Each line below from the one containing "have hdesc_gt : (PySem.List.sorted" through the one containing "obtain ⟨top, rest, hd⟩" should be output exactly as it stands, and no other line should appear.

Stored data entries
# # # # #

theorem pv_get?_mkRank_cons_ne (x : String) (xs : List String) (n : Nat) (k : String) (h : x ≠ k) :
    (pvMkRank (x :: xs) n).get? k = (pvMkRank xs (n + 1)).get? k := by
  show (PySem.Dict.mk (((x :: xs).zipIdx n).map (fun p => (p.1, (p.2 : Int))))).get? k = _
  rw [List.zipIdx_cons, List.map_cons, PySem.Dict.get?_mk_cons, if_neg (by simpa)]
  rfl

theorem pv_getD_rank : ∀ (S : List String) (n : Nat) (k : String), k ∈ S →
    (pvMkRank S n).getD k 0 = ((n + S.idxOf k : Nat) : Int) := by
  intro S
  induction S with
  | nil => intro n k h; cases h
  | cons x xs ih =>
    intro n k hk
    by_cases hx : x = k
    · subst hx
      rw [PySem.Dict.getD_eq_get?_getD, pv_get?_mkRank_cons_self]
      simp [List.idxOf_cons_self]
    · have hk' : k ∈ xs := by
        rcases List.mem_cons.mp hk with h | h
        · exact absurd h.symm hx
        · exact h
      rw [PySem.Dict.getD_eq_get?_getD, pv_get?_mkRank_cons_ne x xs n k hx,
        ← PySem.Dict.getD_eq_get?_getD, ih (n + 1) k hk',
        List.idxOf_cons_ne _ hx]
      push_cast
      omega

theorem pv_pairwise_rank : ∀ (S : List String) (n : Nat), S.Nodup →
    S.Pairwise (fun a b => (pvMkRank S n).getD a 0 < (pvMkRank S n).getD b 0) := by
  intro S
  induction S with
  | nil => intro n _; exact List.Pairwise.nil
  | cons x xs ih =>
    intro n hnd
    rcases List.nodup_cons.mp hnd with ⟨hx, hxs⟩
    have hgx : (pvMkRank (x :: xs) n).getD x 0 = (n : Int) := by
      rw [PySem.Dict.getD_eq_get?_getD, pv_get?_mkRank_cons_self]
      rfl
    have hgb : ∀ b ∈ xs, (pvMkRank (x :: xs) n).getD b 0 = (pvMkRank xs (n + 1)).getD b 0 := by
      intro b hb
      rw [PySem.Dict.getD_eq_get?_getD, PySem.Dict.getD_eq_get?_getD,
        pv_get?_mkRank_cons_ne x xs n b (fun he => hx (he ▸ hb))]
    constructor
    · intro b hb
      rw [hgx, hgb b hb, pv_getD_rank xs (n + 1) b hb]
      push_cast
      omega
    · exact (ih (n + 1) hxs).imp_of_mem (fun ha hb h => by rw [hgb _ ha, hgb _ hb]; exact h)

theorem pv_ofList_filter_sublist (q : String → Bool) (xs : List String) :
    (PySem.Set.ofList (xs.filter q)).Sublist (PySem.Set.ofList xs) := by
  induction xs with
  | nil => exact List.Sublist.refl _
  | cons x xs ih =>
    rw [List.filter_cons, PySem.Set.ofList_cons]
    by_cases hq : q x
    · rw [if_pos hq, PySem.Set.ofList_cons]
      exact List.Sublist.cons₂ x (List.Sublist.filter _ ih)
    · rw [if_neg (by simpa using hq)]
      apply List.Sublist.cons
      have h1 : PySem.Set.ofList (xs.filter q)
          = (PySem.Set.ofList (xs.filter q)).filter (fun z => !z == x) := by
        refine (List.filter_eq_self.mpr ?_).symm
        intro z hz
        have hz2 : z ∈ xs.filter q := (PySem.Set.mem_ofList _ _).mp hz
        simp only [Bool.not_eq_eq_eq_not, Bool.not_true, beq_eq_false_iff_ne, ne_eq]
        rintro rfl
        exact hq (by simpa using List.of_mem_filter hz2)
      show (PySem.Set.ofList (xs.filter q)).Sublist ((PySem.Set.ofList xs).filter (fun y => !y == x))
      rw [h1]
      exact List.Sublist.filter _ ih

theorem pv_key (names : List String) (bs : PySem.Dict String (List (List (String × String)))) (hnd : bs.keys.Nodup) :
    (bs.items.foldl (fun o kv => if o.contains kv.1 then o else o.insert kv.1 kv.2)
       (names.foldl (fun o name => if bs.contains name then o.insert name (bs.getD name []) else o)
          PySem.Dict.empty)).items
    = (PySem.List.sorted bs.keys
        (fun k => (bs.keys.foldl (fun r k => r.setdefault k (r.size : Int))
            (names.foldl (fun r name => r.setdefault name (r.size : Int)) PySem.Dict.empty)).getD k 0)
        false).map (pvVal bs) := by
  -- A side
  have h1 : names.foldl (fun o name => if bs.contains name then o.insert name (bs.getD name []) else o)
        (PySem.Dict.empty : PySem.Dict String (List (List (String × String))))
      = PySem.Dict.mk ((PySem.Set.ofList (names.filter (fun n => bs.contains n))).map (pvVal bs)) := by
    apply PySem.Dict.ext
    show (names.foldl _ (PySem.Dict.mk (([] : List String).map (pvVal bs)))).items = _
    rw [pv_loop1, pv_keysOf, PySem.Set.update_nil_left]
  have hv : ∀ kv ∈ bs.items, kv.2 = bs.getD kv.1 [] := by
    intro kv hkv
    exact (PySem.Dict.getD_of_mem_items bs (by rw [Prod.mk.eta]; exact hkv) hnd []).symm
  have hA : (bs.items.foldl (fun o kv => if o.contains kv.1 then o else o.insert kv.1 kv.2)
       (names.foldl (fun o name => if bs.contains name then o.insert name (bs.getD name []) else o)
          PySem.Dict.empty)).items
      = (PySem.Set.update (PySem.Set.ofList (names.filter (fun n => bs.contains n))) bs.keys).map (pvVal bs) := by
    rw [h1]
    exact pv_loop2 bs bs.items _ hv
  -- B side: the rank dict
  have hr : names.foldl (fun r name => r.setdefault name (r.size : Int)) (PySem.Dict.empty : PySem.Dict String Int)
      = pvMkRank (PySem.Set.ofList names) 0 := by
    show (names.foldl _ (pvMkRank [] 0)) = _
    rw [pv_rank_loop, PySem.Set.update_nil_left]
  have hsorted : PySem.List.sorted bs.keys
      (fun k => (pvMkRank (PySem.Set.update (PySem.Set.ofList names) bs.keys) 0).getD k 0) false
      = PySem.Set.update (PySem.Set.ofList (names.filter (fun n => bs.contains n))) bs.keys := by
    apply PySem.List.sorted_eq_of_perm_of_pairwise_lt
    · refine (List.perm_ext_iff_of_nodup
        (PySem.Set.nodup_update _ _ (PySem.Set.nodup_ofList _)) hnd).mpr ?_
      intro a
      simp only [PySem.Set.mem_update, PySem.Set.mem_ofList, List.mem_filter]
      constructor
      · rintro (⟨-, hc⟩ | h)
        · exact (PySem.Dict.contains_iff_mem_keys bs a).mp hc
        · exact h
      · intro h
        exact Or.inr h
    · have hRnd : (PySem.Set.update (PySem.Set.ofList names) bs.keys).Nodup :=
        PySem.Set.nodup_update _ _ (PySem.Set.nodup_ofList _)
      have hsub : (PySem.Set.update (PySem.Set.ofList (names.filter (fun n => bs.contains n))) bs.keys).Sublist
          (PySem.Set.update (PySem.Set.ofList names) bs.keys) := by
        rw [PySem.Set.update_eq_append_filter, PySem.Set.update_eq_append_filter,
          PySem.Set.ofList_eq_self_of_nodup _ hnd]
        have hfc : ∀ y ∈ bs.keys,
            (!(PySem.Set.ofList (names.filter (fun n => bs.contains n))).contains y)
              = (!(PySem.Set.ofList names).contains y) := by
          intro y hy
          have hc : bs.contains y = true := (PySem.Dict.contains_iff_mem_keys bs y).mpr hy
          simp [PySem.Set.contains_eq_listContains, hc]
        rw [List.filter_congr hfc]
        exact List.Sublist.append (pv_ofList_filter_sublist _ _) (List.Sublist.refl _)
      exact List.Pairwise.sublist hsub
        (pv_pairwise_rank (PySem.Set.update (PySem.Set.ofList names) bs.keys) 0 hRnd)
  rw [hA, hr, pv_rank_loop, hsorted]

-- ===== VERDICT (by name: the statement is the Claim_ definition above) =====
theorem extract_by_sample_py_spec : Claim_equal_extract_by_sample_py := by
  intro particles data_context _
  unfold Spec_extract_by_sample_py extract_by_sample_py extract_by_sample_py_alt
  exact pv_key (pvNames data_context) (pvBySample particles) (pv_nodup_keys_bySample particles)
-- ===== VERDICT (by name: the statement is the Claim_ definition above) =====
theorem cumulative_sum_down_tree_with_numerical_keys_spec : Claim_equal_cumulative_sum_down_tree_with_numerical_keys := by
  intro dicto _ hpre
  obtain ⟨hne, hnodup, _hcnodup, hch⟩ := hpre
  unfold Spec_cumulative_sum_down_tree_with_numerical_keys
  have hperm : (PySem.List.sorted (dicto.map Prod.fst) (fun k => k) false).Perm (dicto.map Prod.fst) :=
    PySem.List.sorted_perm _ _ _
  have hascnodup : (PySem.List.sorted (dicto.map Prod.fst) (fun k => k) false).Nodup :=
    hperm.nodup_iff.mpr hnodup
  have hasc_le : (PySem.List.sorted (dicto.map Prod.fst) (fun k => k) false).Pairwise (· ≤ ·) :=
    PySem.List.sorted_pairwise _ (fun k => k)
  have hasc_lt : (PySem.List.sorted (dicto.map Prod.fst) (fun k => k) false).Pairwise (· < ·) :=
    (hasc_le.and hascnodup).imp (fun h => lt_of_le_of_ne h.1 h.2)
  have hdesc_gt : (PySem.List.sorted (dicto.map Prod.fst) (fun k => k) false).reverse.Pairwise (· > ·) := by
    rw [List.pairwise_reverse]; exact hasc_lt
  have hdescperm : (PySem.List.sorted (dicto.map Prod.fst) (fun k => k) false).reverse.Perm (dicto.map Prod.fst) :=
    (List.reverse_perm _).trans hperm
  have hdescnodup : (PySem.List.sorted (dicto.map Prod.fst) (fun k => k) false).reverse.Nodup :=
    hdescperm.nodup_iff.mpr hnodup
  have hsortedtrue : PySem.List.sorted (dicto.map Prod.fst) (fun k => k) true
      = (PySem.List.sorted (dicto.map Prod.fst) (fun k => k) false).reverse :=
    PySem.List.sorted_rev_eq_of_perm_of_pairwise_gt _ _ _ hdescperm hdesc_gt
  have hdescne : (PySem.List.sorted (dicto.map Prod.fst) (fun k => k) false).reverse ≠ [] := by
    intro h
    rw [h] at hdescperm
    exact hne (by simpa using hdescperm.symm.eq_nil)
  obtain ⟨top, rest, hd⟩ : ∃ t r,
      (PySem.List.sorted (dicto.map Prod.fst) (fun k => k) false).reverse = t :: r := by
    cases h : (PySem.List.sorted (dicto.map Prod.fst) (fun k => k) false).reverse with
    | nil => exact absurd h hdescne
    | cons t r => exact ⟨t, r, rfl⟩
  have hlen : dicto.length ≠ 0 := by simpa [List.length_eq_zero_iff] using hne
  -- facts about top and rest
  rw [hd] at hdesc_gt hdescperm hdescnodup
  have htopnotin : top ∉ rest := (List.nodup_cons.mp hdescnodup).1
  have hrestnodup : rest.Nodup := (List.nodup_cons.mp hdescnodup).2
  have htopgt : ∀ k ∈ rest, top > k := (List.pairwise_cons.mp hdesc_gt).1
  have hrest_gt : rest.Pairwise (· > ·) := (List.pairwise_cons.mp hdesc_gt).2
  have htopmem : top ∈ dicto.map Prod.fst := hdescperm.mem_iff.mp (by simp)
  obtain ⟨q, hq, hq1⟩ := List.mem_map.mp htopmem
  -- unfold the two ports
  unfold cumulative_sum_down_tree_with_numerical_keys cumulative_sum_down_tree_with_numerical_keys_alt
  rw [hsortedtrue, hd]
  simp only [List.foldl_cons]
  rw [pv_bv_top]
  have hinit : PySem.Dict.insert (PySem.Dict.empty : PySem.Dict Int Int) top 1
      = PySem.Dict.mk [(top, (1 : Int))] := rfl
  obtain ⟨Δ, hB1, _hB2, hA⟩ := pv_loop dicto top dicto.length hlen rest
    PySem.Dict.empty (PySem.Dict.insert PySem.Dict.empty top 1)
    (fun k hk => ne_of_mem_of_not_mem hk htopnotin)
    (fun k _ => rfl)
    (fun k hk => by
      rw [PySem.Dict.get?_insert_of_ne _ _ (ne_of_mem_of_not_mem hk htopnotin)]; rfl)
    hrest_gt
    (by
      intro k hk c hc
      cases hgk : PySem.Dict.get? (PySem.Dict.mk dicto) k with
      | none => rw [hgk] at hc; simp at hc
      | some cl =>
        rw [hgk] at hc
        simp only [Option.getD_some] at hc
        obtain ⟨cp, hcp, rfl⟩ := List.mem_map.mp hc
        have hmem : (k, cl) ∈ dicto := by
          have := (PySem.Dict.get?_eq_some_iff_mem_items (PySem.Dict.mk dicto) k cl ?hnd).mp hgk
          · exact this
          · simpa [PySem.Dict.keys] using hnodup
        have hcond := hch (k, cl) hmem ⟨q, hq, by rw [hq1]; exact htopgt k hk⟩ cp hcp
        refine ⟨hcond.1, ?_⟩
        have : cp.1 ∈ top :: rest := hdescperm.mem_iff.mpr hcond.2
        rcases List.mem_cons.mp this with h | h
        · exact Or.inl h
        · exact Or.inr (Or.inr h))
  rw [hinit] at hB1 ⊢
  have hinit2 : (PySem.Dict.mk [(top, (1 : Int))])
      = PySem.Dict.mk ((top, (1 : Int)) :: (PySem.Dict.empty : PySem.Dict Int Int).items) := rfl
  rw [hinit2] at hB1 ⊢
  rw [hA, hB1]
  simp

# # # # #

Your response:
  have hdesc_gt : (PySem.List.sorted (dicto.map Prod.fst) (fun k => k) false).reverse.Pairwise (· > ·) := by
    rw [List.pairwise_reverse]; exact hasc_lt
  have hdescperm : (PySem.List.sorted (dicto.map Prod.fst) (fun k => k) false).reverse.Perm (dicto.map Prod.fst) :=
    (List.reverse_perm _).trans hperm
  have hdescnodup : (PySem.List.sorted (dicto.map Prod.fst) (fun k => k) false).reverse.Nodup :=
    hdescperm.nodup_iff.mpr hnodup
  have hsortedtrue : PySem.List.sorted (dicto.map Prod.fst) (fun k => k) true
      = (PySem.List.sorted (dicto.map Prod.fst) (fun k => k) false).reverse :=
    PySem.List.sorted_rev_eq_of_perm_of_pairwise_gt _ _ _ hdescperm hdesc_gt
  have hdescne : (PySem.List.sorted (dicto.map Prod.fst) (fun k => k) false).reverse ≠ [] := by
    intro h
    rw [h] at hdescperm
    exact hne (by simpa using hdescperm.symm.eq_nil)
  obtain ⟨top, rest, hd⟩ : ∃ t r,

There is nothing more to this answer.